> **Saved data entries**
/---
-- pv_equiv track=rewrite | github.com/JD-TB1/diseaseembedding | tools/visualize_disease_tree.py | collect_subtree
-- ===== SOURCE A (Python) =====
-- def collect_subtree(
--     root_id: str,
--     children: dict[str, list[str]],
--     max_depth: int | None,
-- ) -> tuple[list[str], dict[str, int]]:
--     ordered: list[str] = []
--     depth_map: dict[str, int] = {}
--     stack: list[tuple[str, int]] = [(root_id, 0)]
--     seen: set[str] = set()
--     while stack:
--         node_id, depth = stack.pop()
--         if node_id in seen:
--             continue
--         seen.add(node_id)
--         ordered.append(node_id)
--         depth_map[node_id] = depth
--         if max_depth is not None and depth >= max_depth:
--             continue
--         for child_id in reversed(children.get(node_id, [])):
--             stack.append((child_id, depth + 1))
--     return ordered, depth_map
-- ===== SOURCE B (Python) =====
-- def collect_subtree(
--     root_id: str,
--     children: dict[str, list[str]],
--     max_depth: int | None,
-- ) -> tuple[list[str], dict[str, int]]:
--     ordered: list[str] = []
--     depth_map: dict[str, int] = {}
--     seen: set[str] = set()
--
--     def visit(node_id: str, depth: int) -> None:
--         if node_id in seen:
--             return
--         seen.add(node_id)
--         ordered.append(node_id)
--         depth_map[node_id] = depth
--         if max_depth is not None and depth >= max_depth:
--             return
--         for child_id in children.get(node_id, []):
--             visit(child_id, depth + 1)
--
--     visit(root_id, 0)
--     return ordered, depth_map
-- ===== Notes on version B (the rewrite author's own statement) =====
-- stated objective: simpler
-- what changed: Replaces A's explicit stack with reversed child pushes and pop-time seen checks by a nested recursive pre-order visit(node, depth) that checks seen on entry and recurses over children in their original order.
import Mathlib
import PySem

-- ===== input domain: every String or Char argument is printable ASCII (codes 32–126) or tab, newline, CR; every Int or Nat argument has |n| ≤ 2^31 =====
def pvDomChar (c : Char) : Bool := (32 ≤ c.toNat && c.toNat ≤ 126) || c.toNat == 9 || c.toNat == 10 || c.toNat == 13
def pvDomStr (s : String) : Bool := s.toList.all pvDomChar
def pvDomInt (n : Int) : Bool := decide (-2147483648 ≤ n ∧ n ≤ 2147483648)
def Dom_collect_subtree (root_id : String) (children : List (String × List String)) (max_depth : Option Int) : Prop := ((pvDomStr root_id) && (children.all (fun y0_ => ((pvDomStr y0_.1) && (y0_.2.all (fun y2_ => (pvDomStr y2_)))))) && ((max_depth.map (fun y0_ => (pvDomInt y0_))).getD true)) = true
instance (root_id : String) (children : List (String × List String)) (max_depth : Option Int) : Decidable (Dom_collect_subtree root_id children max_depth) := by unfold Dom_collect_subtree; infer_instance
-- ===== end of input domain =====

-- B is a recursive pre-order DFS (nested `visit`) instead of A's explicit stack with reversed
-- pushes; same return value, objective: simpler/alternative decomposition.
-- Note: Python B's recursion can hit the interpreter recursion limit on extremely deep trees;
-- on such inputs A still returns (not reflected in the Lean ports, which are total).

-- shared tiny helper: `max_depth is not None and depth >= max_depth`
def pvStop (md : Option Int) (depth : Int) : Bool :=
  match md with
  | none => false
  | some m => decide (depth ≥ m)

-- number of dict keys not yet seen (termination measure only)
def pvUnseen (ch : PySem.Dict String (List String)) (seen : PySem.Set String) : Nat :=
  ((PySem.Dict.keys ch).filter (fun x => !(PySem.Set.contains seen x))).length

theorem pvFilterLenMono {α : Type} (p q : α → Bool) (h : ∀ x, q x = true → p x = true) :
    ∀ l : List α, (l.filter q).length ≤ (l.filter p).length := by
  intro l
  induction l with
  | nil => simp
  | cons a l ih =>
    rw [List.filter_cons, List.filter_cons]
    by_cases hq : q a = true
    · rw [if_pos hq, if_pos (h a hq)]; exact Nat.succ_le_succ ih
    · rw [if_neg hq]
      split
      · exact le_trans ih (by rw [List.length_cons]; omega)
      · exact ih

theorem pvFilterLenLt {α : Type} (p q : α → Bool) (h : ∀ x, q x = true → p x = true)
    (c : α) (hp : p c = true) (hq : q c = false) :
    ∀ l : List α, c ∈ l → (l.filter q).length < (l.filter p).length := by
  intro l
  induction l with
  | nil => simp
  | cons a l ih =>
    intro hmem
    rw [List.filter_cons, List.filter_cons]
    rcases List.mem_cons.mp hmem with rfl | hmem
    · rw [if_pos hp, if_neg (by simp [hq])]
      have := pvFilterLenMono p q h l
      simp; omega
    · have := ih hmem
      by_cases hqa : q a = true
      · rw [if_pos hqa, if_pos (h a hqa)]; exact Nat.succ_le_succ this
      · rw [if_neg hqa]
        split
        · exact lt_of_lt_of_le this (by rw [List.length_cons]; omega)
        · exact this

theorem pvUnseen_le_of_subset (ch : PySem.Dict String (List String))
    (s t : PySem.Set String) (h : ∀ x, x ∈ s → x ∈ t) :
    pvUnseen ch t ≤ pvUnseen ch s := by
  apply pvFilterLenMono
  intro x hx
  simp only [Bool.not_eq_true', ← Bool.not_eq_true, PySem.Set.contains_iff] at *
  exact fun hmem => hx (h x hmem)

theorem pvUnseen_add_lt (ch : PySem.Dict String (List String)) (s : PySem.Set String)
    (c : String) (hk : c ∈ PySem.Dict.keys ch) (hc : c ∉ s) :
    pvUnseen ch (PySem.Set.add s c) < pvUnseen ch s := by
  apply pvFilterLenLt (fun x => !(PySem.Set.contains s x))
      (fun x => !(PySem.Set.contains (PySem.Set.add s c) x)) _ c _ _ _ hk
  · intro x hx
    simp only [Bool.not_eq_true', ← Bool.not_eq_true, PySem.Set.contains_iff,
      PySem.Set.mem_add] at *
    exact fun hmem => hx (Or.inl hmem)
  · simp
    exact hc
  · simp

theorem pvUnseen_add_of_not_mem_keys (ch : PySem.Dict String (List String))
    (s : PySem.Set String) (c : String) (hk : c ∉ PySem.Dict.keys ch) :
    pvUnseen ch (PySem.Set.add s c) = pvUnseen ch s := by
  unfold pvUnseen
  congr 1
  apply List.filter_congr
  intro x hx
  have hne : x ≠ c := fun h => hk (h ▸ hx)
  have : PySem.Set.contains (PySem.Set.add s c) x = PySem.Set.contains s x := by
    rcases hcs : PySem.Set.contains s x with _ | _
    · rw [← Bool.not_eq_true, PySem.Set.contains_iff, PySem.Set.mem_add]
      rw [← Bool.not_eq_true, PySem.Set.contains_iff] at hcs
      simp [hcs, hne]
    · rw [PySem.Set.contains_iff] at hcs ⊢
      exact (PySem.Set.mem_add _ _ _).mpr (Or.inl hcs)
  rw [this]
\---
> **ASSIGNMENT**
Write the records out again so that each one matches the original exactly.

> **ANSWER TO THE EXERCISE**
-- pv_equiv track=rewrite | github.com/JD-TB1/diseaseembedding | tools/visualize_disease_tree.py | collect_subtree
-- ===== SOURCE A (Python) =====
-- def collect_subtree(
--     root_id: str,
--     children: dict[str, list[str]],
--     max_depth: int | None,
-- ) -> tuple[list[str], dict[str, int]]:
--     ordered: list[str] = []
--     depth_map: dict[str, int] = {}
--     stack: list[tuple[str, int]] = [(root_id, 0)]
--     seen: set[str] = set()
--     while stack:
--         node_id, depth = stack.pop()
--         if node_id in seen:
--             continue
--         seen.add(node_id)
--         ordered.append(node_id)
--         depth_map[node_id] = depth
--         if max_depth is not None and depth >= max_depth:
--             continue
--         for child_id in reversed(children.get(node_id, [])):
--             stack.append((child_id, depth + 1))
--     return ordered, depth_map
-- ===== SOURCE B (Python) =====
-- def collect_subtree(
--     root_id: str,
--     children: dict[str, list[str]],
--     max_depth: int | None,
-- ) -> tuple[list[str], dict[str, int]]:
--     ordered: list[str] = []
--     depth_map: dict[str, int] = {}
--     seen: set[str] = set()
--
--     def visit(node_id: str, depth: int) -> None:
--         if node_id in seen:
--             return
--         seen.add(node_id)
--         ordered.append(node_id)
--         depth_map[node_id] = depth
--         if max_depth is not None and depth >= max_depth:
--             return
--         for child_id in children.get(node_id, []):
--             visit(child_id, depth + 1)
--
--     visit(root_id, 0)
--     return ordered, depth_map
-- ===== Notes on version B (the rewrite author's own statement) =====
-- stated objective: simpler
-- what changed: Replaces A's explicit stack with reversed child pushes and pop-time seen checks by a nested recursive pre-order visit(node, depth) that checks seen on entry and recurses over children in their original order.
import Mathlib
import PySem

-- ===== input domain: every String or Char argument is printable ASCII (codes 32–126) or tab, newline, CR; every Int or Nat argument has |n| ≤ 2^31 =====
def pvDomChar (c : Char) : Bool := (32 ≤ c.toNat && c.toNat ≤ 126) || c.toNat == 9 || c.toNat == 10 || c.toNat == 13
def pvDomStr (s : String) : Bool := s.toList.all pvDomChar
def pvDomInt (n : Int) : Bool := decide (-2147483648 ≤ n ∧ n ≤ 2147483648)
def Dom_collect_subtree (root_id : String) (children : List (String × List String)) (max_depth : Option Int) : Prop := ((pvDomStr root_id) && (children.all (fun y0_ => ((pvDomStr y0_.1) && (y0_.2.all (fun y2_ => (pvDomStr y2_)))))) && ((max_depth.map (fun y0_ => (pvDomInt y0_))).getD true)) = true
instance (root_id : String) (children : List (String × List String)) (max_depth : Option Int) : Decidable (Dom_collect_subtree root_id children max_depth) := by unfold Dom_collect_subtree; infer_instance
-- ===== end of input domain =====

-- B is a recursive pre-order DFS (nested `visit`) instead of A's explicit stack with reversed
-- pushes; same return value, objective: simpler/alternative decomposition.
-- Note: Python B's recursion can hit the interpreter recursion limit on extremely deep trees;
-- on such inputs A still returns (not reflected in the Lean ports, which are total).

-- shared tiny helper: `max_depth is not None and depth >= max_depth`
def pvStop (md : Option Int) (depth : Int) : Bool :=
  match md with
  | none => false
  | some m => decide (depth ≥ m)

-- number of dict keys not yet seen (termination measure only)
def pvUnseen (ch : PySem.Dict String (List String)) (seen : PySem.Set String) : Nat :=
  ((PySem.Dict.keys ch).filter (fun x => !(PySem.Set.contains seen x))).length

theorem pvFilterLenMono {α : Type} (p q : α → Bool) (h : ∀ x, q x = true → p x = true) :
    ∀ l : List α, (l.filter q).length ≤ (l.filter p).length := by
  intro l
  induction l with
  | nil => simp
  | cons a l ih =>
    rw [List.filter_cons, List.filter_cons]
    by_cases hq : q a = true
    · rw [if_pos hq, if_pos (h a hq)]; exact Nat.succ_le_succ ih
    · rw [if_neg hq]
      split
      · exact le_trans ih (by rw [List.length_cons]; omega)
      · exact ih

theorem pvFilterLenLt {α : Type} (p q : α → Bool) (h : ∀ x, q x = true → p x = true)
    (c : α) (hp : p c = true) (hq : q c = false) :
    ∀ l : List α, c ∈ l → (l.filter q).length < (l.filter p).length := by
  intro l
  induction l with
  | nil => simp
  | cons a l ih =>
    intro hmem
    rw [List.filter_cons, List.filter_cons]
    rcases List.mem_cons.mp hmem with rfl | hmem
    · rw [if_pos hp, if_neg (by simp [hq])]
      have := pvFilterLenMono p q h l
      simp; omega
    · have := ih hmem
      by_cases hqa : q a = true
      · rw [if_pos hqa, if_pos (h a hqa)]; exact Nat.succ_le_succ this
      · rw [if_neg hqa]
        split
        · exact lt_of_lt_of_le this (by rw [List.length_cons]; omega)
        · exact this

theorem pvUnseen_le_of_subset (ch : PySem.Dict String (List String))
    (s t : PySem.Set String) (h : ∀ x, x ∈ s → x ∈ t) :
    pvUnseen ch t ≤ pvUnseen ch s := by
  apply pvFilterLenMono
  intro x hx
  simp only [Bool.not_eq_true', ← Bool.not_eq_true, PySem.Set.contains_iff] at *
  exact fun hmem => hx (h x hmem)

theorem pvUnseen_add_lt (ch : PySem.Dict String (List String)) (s : PySem.Set String)
    (c : String) (hk : c ∈ PySem.Dict.keys ch) (hc : c ∉ s) :
    pvUnseen ch (PySem.Set.add s c) < pvUnseen ch s := by
  apply pvFilterLenLt (fun x => !(PySem.Set.contains s x))
      (fun x => !(PySem.Set.contains (PySem.Set.add s c) x)) _ c _ _ _ hk
  · intro x hx
    simp only [Bool.not_eq_true', ← Bool.not_eq_true, PySem.Set.contains_iff,
      PySem.Set.mem_add] at *
    exact fun hmem => hx (Or.inl hmem)
  · simp
    exact hc
  · simp

theorem pvUnseen_add_of_not_mem_keys (ch : PySem.Dict String (List String))
    (s : PySem.Set String) (c : String) (hk : c ∉ PySem.Dict.keys ch) :
    pvUnseen ch (PySem.Set.add s c) = pvUnseen ch s := by
  unfold pvUnseen
  congr 1
  apply List.filter_congr
  intro x hx
  have hne : x ≠ c := fun h => hk (h ▸ hx)
  have : PySem.Set.contains (PySem.Set.add s c) x = PySem.Set.contains s x := by
    rcases hcs : PySem.Set.contains s x with _ | _
    · rw [← Bool.not_eq_true, PySem.Set.contains_iff, PySem.Set.mem_add]
      rw [← Bool.not_eq_true, PySem.Set.contains_iff] at hcs
      simp [hcs, hne]
    · rw [PySem.Set.contains_iff] at hcs ⊢
      exact (PySem.Set.mem_add _ _ _).mpr (Or.inl hcs)
  rw [this]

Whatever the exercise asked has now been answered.